# How Do You Tie Your Lures?



## Guest (Jan 14, 2008)

I usually tie my lures straight back to the lure but I have noticed a lot of people tie what's known as a Rapala knot.

http://www.animatedknots.com/rapala/ind ... m#Overhand

It is supposed to allow your lure to swim more naturally.

Either that or it gives you a loop to allow more chances of snags and you lose your lure and go back and buy another one. 
Maybe that's why it's called a Rapala knot. (Should it be called Buy another Lure knot?)

I'm going to try it during my trip to Awoonga anyway, if I remember how to tie it when I get there.


----------



## Dodge (Oct 12, 2005)

Zone said:


> .
> 
> Either that or it gives you a loop to allow more chances of snags and you lose your lure and go back and buy another one.
> .


 :? :?


----------



## fishnfreak (Jun 22, 2007)

both are good reasons, but it does allow the lure to swim like the manufacturer intended


----------



## GoneFishn (May 17, 2007)

I use the "Rapala Knot" all the time even on my SP's and have never had the KNOT snag or any problems with the knot letting go  . Zone if that knot snags it must be one big loop to do that :shock: .


----------



## benno (Oct 29, 2007)

i have tried a unit knot...
which tightens on your first fish...........

i tried a small clip on a deep diver lure similar to a sx40 with great results , lure swam really well.
but when tried on an actual sx40 it was a disgrace and even sank the lure.

can i ask why you would bother with a rapala knot on a SP ?

do you guys not recommend using clips @ all ?
i have seen the rapala knot just havent memorised it yet.

p.s i think a clip would be best for swimming action as the clip will not fold to center as line would
and the lure has not as much to fight against , but the weight issue ... hmmm


----------



## rob316 (Oct 2, 2007)

can i ask why you would bother with a rapala knot on a SP ?
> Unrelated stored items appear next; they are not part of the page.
-- pv_equiv track=rewrite | github.com/Dhruv00000/- | Zeta Function/Prime Factor Counting Function based Series/No Prime Factor Repititon/Zeta(2)/zeta_2.py | epsilonModified
-- ===== SOURCE A (Python) =====
-- def epsilonModified(n):
--     PrimeFactorCount: int = 0
--
--     if n % 2 == 0:
--         n = n // 2
--         PrimeFactorCount += 1
--
--     for i in range(3, n + 1, 2):
--         if n % i== 0:
--             n = n // i
--             PrimeFactorCount += 1
--         if n % i == 0:
--             PrimeFactorCount = 0
--
--     if n % 2 == 0:
--         PrimeFactorCount = 0
--
--     return PrimeFactorCount
-- ===== SOURCE B (Python) =====
-- def epsilonModified(n):
--     count = 0
--     if n % 2 == 0:
--         n = n // 2
--         count = 1
--
--     # collect all divisors of n in O(sqrt(n)) instead of scanning every odd i up to n
--     divs = set()
--     d = 1
--     while d * d <= n:
--         if n % d == 0:
--             divs.add(d)
--             divs.add(n // d)
--         d += 1
--
--     for i in sorted(x for x in divs if x % 2 == 1 and x >= 3):
--         if n % i == 0:
--             n = n // i
--             count += 1
--         if n % i == 0:
--             count = 0
--
--     if n % 2 == 0:
--         count = 0
--
--     return count
-- ===== Notes on version B (the rewrite author's own statement) =====
-- stated objective: faster
-- what changed: Instead of scanning every odd i from small up to n, B enumerates all divisors of n in O(sqrt(n)) trial pairs and replays the loop body only over the sorted odd proper candidate divisors (the only iterations of A's loop that change anything).
import Mathlib
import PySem

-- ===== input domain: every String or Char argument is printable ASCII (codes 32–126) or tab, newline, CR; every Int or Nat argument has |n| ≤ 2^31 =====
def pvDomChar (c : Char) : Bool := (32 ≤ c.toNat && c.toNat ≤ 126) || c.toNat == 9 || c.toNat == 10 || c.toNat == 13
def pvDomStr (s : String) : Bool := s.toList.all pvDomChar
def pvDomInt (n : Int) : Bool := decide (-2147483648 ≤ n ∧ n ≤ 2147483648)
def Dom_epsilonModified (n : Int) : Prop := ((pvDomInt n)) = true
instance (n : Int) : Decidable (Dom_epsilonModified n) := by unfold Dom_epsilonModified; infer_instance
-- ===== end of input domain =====

-- B replaces A's O(n) scan over every odd i in [3, n] by an O(sqrt n) divisor enumeration,
-- replaying the loop body only over the sorted odd candidate divisors, the only iterations that act.

-- ===== PORT A =====
-- the body of the 'for i in ...' loop, written identically in both sources (state = (n, PrimeFactorCount))
def pvStep (s : Int × Int) (i : Int) : Int × Int :=
  let s := if PySem.Int.mod s.1 i = 0 then (PySem.Int.floordiv s.1 i, s.2 + 1) else s
  if PySem.Int.mod s.1 i = 0 then (s.1, 0) else s

def epsilonModified (n : Int) : Int :=
  let s0 : Int × Int := if PySem.Int.mod n 2 = 0 then (PySem.Int.floordiv n 2, 1) else (n, 0)
  let s := (PySem.List.pyRange 3 (s0.1 + 1) 2).foldl pvStep s0
  if PySem.Int.mod s.1 2 = 0 then 0 else s.2

-- ===== PORT B =====
-- the 'while d * d <= n' divisor-collecting loop of B
def pvCollect (n0 : Int) (d : Int) (s : PySem.Set Int) : PySem.Set Int :=
  if h : d * d ≤ n0 then
    pvCollect n0 (d + 1)
      (if PySem.Int.mod n0 d = 0 then
        PySem.Set.add (PySem.Set.add s d) (PySem.Int.floordiv n0 d)
      else s)
  else s
termination_by (n0 + 1 - d).toNat
decreasing_by
  have hd : d ≤ d * d := by
    rcases (by omega : d ≤ 0 ∨ 0 < d) with h0 | h0
    · exact le_trans h0 (mul_self_nonneg d)
    · calc d = d * 1 := by ring
        _ ≤ d * d := by exact mul_le_mul_of_nonneg_left h0 (by omega)
  omega

def epsilonModified_alt (n : Int) : Int :=
  let s0 : Int × Int := if PySem.Int.mod n 2 = 0 then (PySem.Int.floordiv n 2, 1) else (n, 0)
  let odd := PySem.List.sorted
    ((pvCollect s0.1 1 PySem.Set.empty).filter
      (fun x => PySem.Int.mod x 2 == 1 && decide (3 ≤ x)))
    (fun x => x)
  let s := odd.foldl pvStep s0
  if PySem.Int.mod s.1 2 = 0 then 0 else s.2

-- ===== PRECONDITION & SPEC =====
def Spec_epsilonModified (n : Int) (out : Int) : Prop := out = epsilonModified_alt n
instance (n : Int) (out : Int) : Decidable (Spec_epsilonModified n out) := by unfold Spec_epsilonModified; infer_instance

-- ===== CLAIM (what is proved, stated in full; the proofs are below) =====
def Claim_equal_epsilonModified : Prop := ∀ (n : Int), Dom_epsilonModified n → Spec_epsilonModified n (epsilonModified n)

-- ===== LEMMAS AND PROOFS =====

lemma pvLe_mul_self (e : Int) (h : 1 ≤ e) : e ≤ e * e := by nlinarith

-- what pvCollect collects: the divisor pairs (e, n0 // e) for every e ≥ d with e * e ≤ n0
lemma pvMem_pvCollect (k : Nat) : ∀ (n0 d : Int) (s : PySem.Set Int) (x : Int),
    (n0 + 1 - d).toNat ≤ k → 1 ≤ d →
    (x ∈ pvCollect n0 d s ↔ x ∈ s ∨ ∃ e : Int, d ≤ e ∧ e * e ≤ n0 ∧
      PySem.Int.mod n0 e = 0 ∧ (x = e ∨ x = PySem.Int.floordiv n0 e)) := by
  induction k with
  | zero =>
    intro n0 d s x hk hd
    have hnd : n0 < d := by omega
    have hstop : ¬ d * d ≤ n0 := by
      have := pvLe_mul_self d hd; linarith
    rw [pvCollect, dif_neg hstop]
    constructor
    · exact Or.inl
    · rintro (hx | ⟨e, he, hee, -, -⟩)
      · exact hx
      · exfalso
        have h1 : (1:Int) ≤ e := le_trans hd he
        have := pvLe_mul_self e h1
        linarith
  | succ k ih =>
    intro n0 d s x hk hd
    rw [pvCollect]
    by_cases h : d * d ≤ n0
    · rw [dif_pos h]
      have hdd : d ≤ d * d := pvLe_mul_self d hd
      have hk' : (n0 + 1 - (d + 1)).toNat ≤ k := by
        have hdn : d ≤ n0 := le_trans hdd h
        omega
      rw [ih n0 (d + 1) _ x hk' (by omega)]
      by_cases hm : PySem.Int.mod n0 d = 0
      · rw [if_pos hm]
        simp only [PySem.Set.mem_add]
        constructor
        · rintro (((hx | rfl) | rfl) | ⟨e, he, hee, hme, hxe⟩)
          · exact Or.inl hx
          · exact Or.inr ⟨x, le_refl x, h, hm, Or.inl rfl⟩
          · exact Or.inr ⟨d, le_refl d, h, hm, Or.inr rfl⟩
          · exact Or.inr ⟨e, by omega, hee, hme, hxe⟩
        · rintro (hx | ⟨e, he, hee, hme, hxe⟩)
          · exact Or.inl (Or.inl (Or.inl hx))
          · rcases eq_or_lt_of_le he with rfl | hlt
            · rcases hxe with rfl | rfl
              · exact Or.inl (Or.inl (Or.inr rfl))
              · exact Or.inl (Or.inr rfl)
            · exact Or.inr ⟨e, by omega, hee, hme, hxe⟩
      · rw [if_neg hm]
        constructor
        · rintro (hx | ⟨e, he, hee, hme, hxe⟩)
          · exact Or.inl hx
          · exact Or.inr ⟨e, by omega, hee, hme, hxe⟩
        · rintro (hx | ⟨e, he, hee, hme, hxe⟩)
          · exact Or.inl hx
          · have hne : d ≠ e := by rintro rfl; exact hm hme
            exact Or.inr ⟨e, by omega, hee, hme, hxe⟩
    · rw [dif_neg h]
      constructor
      · exact Or.inl
      · rintro (hx | ⟨e, he, hee, -, -⟩)
        · exact hx
        · exfalso
          have h1 : (1:Int) ≤ e := le_trans hd he
          have h2 : d * d ≤ e * e :=
            mul_le_mul he he (by omega) (by omega)
          linarith

lemma pvNodup_pvCollect (k : Nat) : ∀ (n0 d : Int) (s : PySem.Set Int),
    (n0 + 1 - d).toNat ≤ k → s.Nodup → (pvCollect n0 d s).Nodup := by
  induction k with
  | zero =>
    intro n0 d s hk hs
    have hstop : ¬ d * d ≤ n0 := by
      have := mul_self_nonneg d
      rcases (by omega : d ≤ 0 ∨ 1 ≤ d) with h0 | h0
      · omega
      · have := pvLe_mul_self d h0; omega
    rw [pvCollect, dif_neg hstop]; exact hs
  | succ k ih =>
    intro n0 d s hk hs
    rw [pvCollect]
    by_cases h : d * d ≤ n0
    · rw [dif_pos h]
      have hdd : d ≤ d * d := by
        rcases (by omega : d ≤ 0 ∨ 0 < d) with h0 | h0
        · exact le_trans h0 (mul_self_nonneg d)
        · exact pvLe_mul_self d h0
      refine ih n0 (d + 1) _ (by omega) ?_
      by_cases hm : PySem.Int.mod n0 d = 0
      · rw [if_pos hm]
        exact PySem.Set.nodup_add _ _ (PySem.Set.nodup_add _ _ hs)
      · rw [if_neg hm]; exact hs
    · rw [dif_neg h]; exact hs

lemma pvPairwise_pyRange2 (a b : Int) : (PySem.List.pyRange a b 2).Pairwise (· < ·) := by
  rw [PySem.List.pyRange_of_pos a b (by norm_num)]
  exact List.pairwise_lt_range.map _ (by intro i j hij; omega)

-- the arithmetic core: x is produced by some sqrt-bounded divisor pair of m and is odd and ≥ 3
-- iff x is an odd element of [3, m] dividing m
lemma pvDivisorIff (m x : Int) :
    ((∃ e : Int, 1 ≤ e ∧ e * e ≤ m ∧ PySem.Int.mod m e = 0 ∧
        (x = e ∨ x = PySem.Int.floordiv m e)) ∧ PySem.Int.mod x 2 = 1 ∧ 3 ≤ x)
    ↔ ((3 ≤ x ∧ x < m + 1 ∧ (2:Int) ∣ x - 3) ∧ PySem.Int.mod m x = 0) := by
  have hmod2 : PySem.Int.mod x 2 = x % 2 := PySem.Int.mod_eq_emod_of_pos (by norm_num)
  constructor
  · rintro ⟨⟨e, he1, hee, hme, hxe⟩, hodd, h3⟩
    have hle : e ≤ e * e := pvLe_mul_self e he1
    have hm1 : (1:Int) ≤ m := by linarith
    have hdvd_e : e ∣ m := (PySem.Int.mod_eq_zero_iff_dvd m e).mp hme
    have hodd' : (2:Int) ∣ x - 3 := by rw [hmod2] at hodd; omega
    rcases hxe with rfl | rfl
    · exact ⟨⟨h3, by linarith, hodd'⟩, hme⟩
    · obtain ⟨c, hc⟩ := hdvd_e
      have hfd : PySem.Int.floordiv m e = c := by
        rw [PySem.Int.floordiv_eq_ediv_of_pos (by omega), hc,
          Int.mul_ediv_cancel_left c (by omega)]
      have hc1 : 1 ≤ c := by nlinarith
      refine ⟨⟨h3, by nlinarith, hodd'⟩, ?_⟩
      rw [PySem.Int.mod_eq_zero_iff_dvd, hfd]
      exact ⟨e, by rw [hc]; ring⟩
  · rintro ⟨⟨h3, hlt, hodd⟩, hmx⟩
    have hxm : x ≤ m := by omega
    obtain ⟨c, hc⟩ := (PySem.Int.mod_eq_zero_iff_dvd m x).mp hmx
    have hc1 : 1 ≤ c := by nlinarith
    refine ⟨?_, by rw [hmod2]; omega, h3⟩
    by_cases hxx : x * x ≤ m
    · exact ⟨x, by omega, hxx, hmx, Or.inl rfl⟩
    · have hcx : c < x := by nlinarith
      refine ⟨c, hc1, by nlinarith, ?_, Or.inr ?_⟩
      · rw [PySem.Int.mod_eq_zero_iff_dvd]; exact ⟨x, by rw [hc]; ring⟩
      · rw [PySem.Int.floordiv_eq_ediv_of_pos (by omega), hc, mul_comm,
          Int.mul_ediv_cancel_left x (by omega)]

-- B's sorted odd-divisor list is exactly A's range filtered to the i that divide m
lemma pvOddList_eq (m : Int) :
    PySem.List.sorted
      ((pvCollect m 1 PySem.Set.empty).filter
        (fun x => PySem.Int.mod x 2 == 1 && decide (3 ≤ x)))
      (fun x => x)
    = (PySem.List.pyRange 3 (m + 1) 2).filter (fun i => decide (PySem.Int.mod m i = 0)) := by
  apply PySem.List.sorted_eq_of_perm_of_pairwise_lt
  · have hnod1 : ((PySem.List.pyRange 3 (m + 1) 2).filter
        (fun i => decide (PySem.Int.mod m i = 0))).Nodup :=
      ((pvPairwise_pyRange2 3 (m + 1)).filter _).imp (fun h => ne_of_lt h)
    have hnod2 : ((pvCollect m 1 PySem.Set.empty).filter
        (fun x => PySem.Int.mod x 2 == 1 && decide (3 ≤ x))).Nodup :=
      (pvNodup_pvCollect m.toNat m 1 PySem.Set.empty (by omega) List.nodup_nil).filter _
    rw [List.perm_ext_iff_of_nodup hnod1 hnod2]
    intro x
    simp only [List.mem_filter, PySem.List.mem_pyRange_iff_of_pos (by norm_num : (0:Int) < 2),
      pvMem_pvCollect m.toNat m 1 PySem.Set.empty x (by omega) (by omega),
      Bool.and_eq_true, beq_iff_eq, decide_eq_true_eq]
    simp only [PySem.Set.empty, List.not_mem_nil, false_or]
    rw [← pvDivisorIff m x]
  · exact (pvPairwise_pyRange2 3 (m + 1)).filter _

-- iterations of the loop at an i not dividing m are no-ops (the current n always divides m)
lemma pvFoldlFilter (m : Int) : ∀ (l : List Int), (∀ i ∈ l, 0 < i) → ∀ (s : Int × Int),
    s.1 ∣ m → l.foldl pvStep s
      = (l.filter (fun i => decide (PySem.Int.mod m i = 0))).foldl pvStep s := by
  intro l
  induction l with
  | nil => intro _ s _; rfl
  | cons i t ih =>
    intro hpos s hs
    have hi : 0 < i := hpos i (by simp)
    have hpos' : ∀ j ∈ t, 0 < j := fun j hj => hpos j (by simp [hj])
    by_cases hm : PySem.Int.mod m i = 0
    · rw [List.filter_cons_of_pos (by simp [hm]), List.foldl_cons, List.foldl_cons]
      apply ih hpos'
      by_cases hc : PySem.Int.mod s.1 i = 0
      · obtain ⟨c, hcc⟩ := (PySem.Int.mod_eq_zero_iff_dvd _ _).mp hc
        have hq : PySem.Int.floordiv s.1 i = c := by
          rw [PySem.Int.floordiv_eq_ediv_of_pos hi, hcc,
            Int.mul_ediv_cancel_left c (by omega)]
        have hcd : c ∣ m := dvd_trans ⟨i, by rw [hcc]; ring⟩ hs
        simp only [pvStep, hc, if_true, hq]
        split_ifs <;> exact hcd
      · simp only [pvStep, hc, if_false]
        exact hs
    · have hii : ¬ (i ∣ s.1) :=
        fun hdv => hm ((PySem.Int.mod_eq_zero_iff_dvd m i).mpr (dvd_trans hdv hs))
      have hc : PySem.Int.mod s.1 i ≠ 0 :=
        fun h => hii ((PySem.Int.mod_eq_zero_iff_dvd _ _).mp h)
      have hstep : pvStep s i = s := by
        simp only [pvStep, if_neg hc]
      rw [List.foldl_cons, hstep, List.filter_cons_of_neg (by simp [hm])]
      exact ih hpos' s hs

-- ===== VERDICT (by name: the statement is the Claim_ definition above) =====
theorem epsilonModified_spec : Claim_equal_epsilonModified := by
  intro n _
  unfold Spec_epsilonModified epsilonModified epsilonModified_alt
  dsimp only
  generalize (if PySem.Int.mod n 2 = 0 then (PySem.Int.floordiv n 2, (1:Int)) else (n, 0)) = s0
  rw [pvOddList_eq s0.1]
  rw [← pvFoldlFilter s0.1 _ ?_ s0 dvd_rfl]
  intro i hi
  have := (PySem.List.mem_pyRange_iff_of_pos (by norm_num : (0:Int) < 2) i).mp hi
  omega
soft plastics come in all shapes/sizes as well , so do the jigheads/not always necessary though , and if you want your softplastic suspended while drifting/or even cast and retrieve , then a looped knot gives the best action results , as a matter of fact - i think it works excessively on some of the "paddletails" but this causes more vibration and interests the fish even more .... granted though , if all you do is jig up and down all day then there is probably no benefit , but once you learn the knots , they are just as strong , give better action , quicker to tie and cost nothing extra - then why not use them all the time...i have done alot of testing in the pool and clearwater creeks and i have always seen an improvement in sp action by using a loopknot.....i know...i ramble on...but just giving you the best possible picture in the words i write...rob


----------



## Breambo (Apr 19, 2006)

I use the Rapala knot on lures and sp jig heads. It gives freeer action.


----------



## Guest (Jan 15, 2008)

The Rapala knot was an easy knot to learn. It's an ugly knot but certainly does the job.

The fact that it allows the lure to swim more naturally has got to be a slight advantage and definately worth using I reckon.


----------



## Astro (Nov 27, 2006)

i use the uni knot with great success...never had one break or come loose...it also allows the lures to swim freely


----------



## Guest (Jan 15, 2008)

I use a knot.

Cheers


----------



## benno (Oct 29, 2007)

no comments on the steel clips ?
avoid 'em like hell you say ...


----------



## zzsteve (Jan 30, 2007)

Rapala knot for me. It's easy to remember and tie on the water. Currently, I pre-tie the set of HB's and SP jigheads I'm likely to use on a trip and tie another loop on the other end of the leader. Both rod lines terminate in snap swivel so a lure change is only a clip away. Mind you, I notice the the HB's and all SP's swim OK but the snap swivel idea is useless on a popper and tiny things like SX-40's

Cheers,

Steve


----------



## scater (Nov 24, 2007)

i use a uni knot tightened short of the hb to create a loop. lets you give the lure free movement but can also be snugged down on the lure to dampen the action which is useful on timid or shut down fish. loops are a must for getting topwater lures to walk the dog as well. haven't found any benefit tying the loop on sp's but i could see the logic for topwater and ul-weight jigs. makes absolutely no difference on paddle tails. and as far as clips go, i don't trust em - heard too many horror stories about them opening up on big fish and they're just another thing that can spook a fish. why do we use flurocarbon leaders if not to hide the connection to the lure?

sam


----------



## Gigantor (Jun 27, 2006)

For me...

Hardbodies = perfection loop, which allows the loure to swim as the manufacturer intended.

Softplastics = standard knot right down hard on the eyelet.

Joining leader to main line = Uniknot to uniknot


----------



## Peril (Sep 5, 2005)

Perfection loop for most hardbodies AND soft plastics


----------